Task material:
____
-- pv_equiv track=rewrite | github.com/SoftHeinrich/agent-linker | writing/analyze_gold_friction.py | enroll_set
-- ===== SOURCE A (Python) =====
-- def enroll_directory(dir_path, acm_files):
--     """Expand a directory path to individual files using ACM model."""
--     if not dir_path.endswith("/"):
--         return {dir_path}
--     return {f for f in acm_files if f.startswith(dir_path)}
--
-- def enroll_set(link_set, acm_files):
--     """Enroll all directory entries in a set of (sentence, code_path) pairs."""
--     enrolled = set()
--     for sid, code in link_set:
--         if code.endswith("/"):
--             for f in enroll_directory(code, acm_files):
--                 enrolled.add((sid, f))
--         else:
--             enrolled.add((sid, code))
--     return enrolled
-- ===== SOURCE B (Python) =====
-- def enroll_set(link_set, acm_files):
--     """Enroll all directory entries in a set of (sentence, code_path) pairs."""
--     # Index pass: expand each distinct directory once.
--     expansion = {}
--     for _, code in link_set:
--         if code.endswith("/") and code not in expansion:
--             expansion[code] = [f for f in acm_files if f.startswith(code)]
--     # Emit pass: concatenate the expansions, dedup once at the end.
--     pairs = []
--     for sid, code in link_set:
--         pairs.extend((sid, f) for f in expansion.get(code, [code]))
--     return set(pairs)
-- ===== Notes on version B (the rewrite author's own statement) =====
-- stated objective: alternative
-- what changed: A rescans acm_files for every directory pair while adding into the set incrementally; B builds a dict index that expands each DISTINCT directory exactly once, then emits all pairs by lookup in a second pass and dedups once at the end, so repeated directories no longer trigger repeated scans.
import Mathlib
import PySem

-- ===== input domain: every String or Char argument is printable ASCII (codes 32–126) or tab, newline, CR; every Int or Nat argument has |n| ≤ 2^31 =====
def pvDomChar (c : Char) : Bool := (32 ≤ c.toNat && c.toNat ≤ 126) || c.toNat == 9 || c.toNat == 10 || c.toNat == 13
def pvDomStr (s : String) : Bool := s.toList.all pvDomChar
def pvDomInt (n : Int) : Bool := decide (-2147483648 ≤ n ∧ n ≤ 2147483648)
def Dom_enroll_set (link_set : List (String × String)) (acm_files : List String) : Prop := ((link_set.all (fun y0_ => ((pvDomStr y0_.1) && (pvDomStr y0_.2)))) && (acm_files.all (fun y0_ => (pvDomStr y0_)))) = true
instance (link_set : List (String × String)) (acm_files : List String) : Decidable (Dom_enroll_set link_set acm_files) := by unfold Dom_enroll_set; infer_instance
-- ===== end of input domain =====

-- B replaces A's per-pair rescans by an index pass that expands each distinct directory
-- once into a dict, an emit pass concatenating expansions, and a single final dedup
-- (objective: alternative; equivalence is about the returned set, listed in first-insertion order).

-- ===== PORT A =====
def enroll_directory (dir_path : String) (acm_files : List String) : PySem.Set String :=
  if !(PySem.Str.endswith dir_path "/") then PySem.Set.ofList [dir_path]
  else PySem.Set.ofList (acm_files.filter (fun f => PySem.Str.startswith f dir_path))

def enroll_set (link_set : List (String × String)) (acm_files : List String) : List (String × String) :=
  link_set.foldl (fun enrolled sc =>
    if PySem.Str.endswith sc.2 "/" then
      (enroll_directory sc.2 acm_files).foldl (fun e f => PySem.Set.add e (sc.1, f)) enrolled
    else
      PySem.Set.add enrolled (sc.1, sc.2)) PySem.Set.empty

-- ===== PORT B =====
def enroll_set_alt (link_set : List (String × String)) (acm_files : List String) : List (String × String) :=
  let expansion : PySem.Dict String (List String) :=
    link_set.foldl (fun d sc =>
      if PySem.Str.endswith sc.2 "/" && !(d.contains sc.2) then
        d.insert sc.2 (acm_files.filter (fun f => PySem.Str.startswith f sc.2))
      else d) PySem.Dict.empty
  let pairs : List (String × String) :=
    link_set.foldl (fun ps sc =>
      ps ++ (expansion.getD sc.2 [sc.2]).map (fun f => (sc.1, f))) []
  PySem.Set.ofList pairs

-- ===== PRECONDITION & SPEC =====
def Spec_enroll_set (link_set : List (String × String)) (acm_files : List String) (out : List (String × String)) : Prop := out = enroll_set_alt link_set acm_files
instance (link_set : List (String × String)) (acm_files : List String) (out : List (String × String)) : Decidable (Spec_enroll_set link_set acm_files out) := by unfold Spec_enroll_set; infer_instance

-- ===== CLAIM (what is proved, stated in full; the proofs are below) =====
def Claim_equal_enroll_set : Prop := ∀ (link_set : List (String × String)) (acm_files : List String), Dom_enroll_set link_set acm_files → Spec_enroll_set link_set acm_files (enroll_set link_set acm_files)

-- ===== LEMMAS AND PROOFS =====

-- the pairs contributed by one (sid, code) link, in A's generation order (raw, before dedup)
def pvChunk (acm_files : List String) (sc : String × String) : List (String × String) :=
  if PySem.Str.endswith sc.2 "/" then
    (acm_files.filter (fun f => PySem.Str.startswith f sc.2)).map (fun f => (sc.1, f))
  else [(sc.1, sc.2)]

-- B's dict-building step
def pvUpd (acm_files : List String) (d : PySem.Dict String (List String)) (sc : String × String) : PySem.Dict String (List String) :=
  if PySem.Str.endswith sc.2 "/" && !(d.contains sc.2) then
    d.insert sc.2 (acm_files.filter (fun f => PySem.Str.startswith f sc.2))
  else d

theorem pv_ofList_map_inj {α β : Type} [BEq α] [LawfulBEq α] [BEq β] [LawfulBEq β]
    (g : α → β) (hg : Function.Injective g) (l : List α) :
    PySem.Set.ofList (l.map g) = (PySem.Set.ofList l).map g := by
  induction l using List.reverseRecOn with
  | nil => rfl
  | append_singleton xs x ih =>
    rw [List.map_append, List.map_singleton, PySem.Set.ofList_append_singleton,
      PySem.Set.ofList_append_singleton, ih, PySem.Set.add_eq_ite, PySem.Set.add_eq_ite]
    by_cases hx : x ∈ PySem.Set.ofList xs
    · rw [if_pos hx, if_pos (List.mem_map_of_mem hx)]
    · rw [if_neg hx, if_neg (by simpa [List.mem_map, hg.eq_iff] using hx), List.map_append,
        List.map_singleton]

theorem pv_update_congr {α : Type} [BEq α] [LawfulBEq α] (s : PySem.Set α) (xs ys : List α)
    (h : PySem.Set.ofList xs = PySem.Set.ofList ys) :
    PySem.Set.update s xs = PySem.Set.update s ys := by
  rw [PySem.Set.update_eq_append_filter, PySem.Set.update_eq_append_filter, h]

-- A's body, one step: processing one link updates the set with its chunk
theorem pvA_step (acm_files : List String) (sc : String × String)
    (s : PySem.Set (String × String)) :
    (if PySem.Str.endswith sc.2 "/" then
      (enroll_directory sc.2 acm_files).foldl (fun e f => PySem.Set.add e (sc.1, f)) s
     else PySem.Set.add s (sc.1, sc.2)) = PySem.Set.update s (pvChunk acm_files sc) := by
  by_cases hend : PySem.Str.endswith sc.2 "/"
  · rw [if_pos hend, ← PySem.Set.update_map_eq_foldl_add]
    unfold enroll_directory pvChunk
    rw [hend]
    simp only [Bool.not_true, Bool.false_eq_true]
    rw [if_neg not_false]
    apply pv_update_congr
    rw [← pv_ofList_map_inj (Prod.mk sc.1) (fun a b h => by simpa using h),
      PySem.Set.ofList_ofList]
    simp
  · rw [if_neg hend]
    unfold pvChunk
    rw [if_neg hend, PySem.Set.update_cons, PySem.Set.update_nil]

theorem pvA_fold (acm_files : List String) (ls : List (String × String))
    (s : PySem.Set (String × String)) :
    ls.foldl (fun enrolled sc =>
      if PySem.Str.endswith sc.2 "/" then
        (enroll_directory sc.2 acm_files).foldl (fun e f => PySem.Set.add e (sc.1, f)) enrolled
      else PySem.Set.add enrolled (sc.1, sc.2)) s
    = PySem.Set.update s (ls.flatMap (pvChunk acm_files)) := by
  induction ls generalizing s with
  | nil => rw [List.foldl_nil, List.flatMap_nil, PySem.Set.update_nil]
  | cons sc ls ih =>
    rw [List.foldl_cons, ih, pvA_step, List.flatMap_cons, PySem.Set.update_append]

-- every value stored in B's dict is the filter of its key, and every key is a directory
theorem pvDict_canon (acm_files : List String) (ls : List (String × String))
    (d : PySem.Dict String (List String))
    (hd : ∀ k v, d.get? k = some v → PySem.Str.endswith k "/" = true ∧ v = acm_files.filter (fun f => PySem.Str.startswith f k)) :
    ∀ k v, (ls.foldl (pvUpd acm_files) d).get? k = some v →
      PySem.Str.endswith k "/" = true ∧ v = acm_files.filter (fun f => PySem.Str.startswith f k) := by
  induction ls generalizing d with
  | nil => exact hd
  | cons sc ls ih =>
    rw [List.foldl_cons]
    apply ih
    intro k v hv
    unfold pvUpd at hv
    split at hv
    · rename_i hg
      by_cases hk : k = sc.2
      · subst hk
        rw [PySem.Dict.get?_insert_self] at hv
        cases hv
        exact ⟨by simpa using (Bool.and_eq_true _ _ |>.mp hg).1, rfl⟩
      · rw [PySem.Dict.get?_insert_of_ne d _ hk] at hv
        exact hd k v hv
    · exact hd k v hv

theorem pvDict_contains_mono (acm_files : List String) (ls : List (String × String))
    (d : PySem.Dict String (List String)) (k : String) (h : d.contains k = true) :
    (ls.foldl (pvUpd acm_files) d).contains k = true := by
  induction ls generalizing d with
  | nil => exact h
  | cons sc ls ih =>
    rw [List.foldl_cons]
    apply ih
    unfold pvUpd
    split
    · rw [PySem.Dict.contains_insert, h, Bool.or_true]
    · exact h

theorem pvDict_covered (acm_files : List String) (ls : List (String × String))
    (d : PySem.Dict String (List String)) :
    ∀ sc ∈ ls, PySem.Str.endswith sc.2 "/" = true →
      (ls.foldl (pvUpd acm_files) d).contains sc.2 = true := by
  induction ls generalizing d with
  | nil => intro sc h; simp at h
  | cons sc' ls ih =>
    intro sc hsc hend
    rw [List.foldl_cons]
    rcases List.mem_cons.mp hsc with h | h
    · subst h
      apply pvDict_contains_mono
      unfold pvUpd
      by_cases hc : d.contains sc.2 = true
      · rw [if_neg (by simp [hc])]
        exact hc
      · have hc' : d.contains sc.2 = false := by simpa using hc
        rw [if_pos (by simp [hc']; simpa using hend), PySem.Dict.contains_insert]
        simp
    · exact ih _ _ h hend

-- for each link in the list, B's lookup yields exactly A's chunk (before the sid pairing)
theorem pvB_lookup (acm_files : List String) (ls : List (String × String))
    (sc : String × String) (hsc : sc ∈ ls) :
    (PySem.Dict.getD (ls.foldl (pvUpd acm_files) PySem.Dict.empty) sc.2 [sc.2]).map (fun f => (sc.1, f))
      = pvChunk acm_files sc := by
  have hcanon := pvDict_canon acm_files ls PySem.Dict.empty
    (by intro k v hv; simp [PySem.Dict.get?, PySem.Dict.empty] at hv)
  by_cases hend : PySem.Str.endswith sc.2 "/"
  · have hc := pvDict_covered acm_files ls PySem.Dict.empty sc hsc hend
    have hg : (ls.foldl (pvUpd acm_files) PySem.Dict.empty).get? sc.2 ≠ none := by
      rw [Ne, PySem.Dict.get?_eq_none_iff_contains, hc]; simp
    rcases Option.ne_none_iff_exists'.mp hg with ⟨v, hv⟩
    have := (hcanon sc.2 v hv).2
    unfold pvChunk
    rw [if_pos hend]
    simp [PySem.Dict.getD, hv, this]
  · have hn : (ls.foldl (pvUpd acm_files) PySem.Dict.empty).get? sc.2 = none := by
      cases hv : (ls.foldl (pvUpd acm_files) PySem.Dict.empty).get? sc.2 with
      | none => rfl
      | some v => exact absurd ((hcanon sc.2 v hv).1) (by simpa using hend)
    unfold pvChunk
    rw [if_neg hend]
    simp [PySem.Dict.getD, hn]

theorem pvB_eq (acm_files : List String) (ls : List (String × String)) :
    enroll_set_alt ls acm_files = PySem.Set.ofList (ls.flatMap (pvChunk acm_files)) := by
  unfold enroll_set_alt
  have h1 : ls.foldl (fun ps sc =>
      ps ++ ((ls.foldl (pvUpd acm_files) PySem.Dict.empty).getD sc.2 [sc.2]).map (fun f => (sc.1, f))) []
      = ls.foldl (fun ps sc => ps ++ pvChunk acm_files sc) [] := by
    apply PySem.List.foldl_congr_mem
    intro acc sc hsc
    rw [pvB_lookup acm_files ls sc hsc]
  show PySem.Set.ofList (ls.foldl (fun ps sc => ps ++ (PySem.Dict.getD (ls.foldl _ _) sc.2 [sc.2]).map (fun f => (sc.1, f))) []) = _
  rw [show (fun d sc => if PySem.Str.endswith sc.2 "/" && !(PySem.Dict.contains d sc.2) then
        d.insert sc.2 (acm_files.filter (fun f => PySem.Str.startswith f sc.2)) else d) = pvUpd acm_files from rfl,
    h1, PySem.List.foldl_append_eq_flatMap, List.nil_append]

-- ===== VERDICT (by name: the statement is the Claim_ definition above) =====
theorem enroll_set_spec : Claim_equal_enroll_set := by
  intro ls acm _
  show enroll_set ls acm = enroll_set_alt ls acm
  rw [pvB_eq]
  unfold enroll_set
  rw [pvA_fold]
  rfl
____
Assigned task: Go to the line with "for _, code" in the entries above and repeat every line from there through the line with "def pvDomInt (n", exactly and with no other text.

Exercise output:
--     for _, code in link_set:
--         if code.endswith("/") and code not in expansion:
--             expansion[code] = [f for f in acm_files if f.startswith(code)]
--     # Emit pass: concatenate the expansions, dedup once at the end.
--     pairs = []
--     for sid, code in link_set:
--         pairs.extend((sid, f) for f in expansion.get(code, [code]))
--     return set(pairs)
-- ===== Notes on version B (the rewrite author's own statement) =====
-- stated objective: alternative
-- what changed: A rescans acm_files for every directory pair while adding into the set incrementally; B builds a dict index that expands each DISTINCT directory exactly once, then emits all pairs by lookup in a second pass and dedups once at the end, so repeated directories no longer trigger repeated scans.
import Mathlib
import PySem

-- ===== input domain: every String or Char argument is printable ASCII (codes 32–126) or tab, newline, CR; every Int or Nat argument has |n| ≤ 2^31 =====
def pvDomChar (c : Char) : Bool := (32 ≤ c.toNat && c.toNat ≤ 126) || c.toNat == 9 || c.toNat == 10 || c.toNat == 13
def pvDomStr (s : String) : Bool := s.toList.all pvDomChar
def pvDomInt (n : Int) : Bool := decide (-2147483648 ≤ n ∧ n ≤ 2147483648)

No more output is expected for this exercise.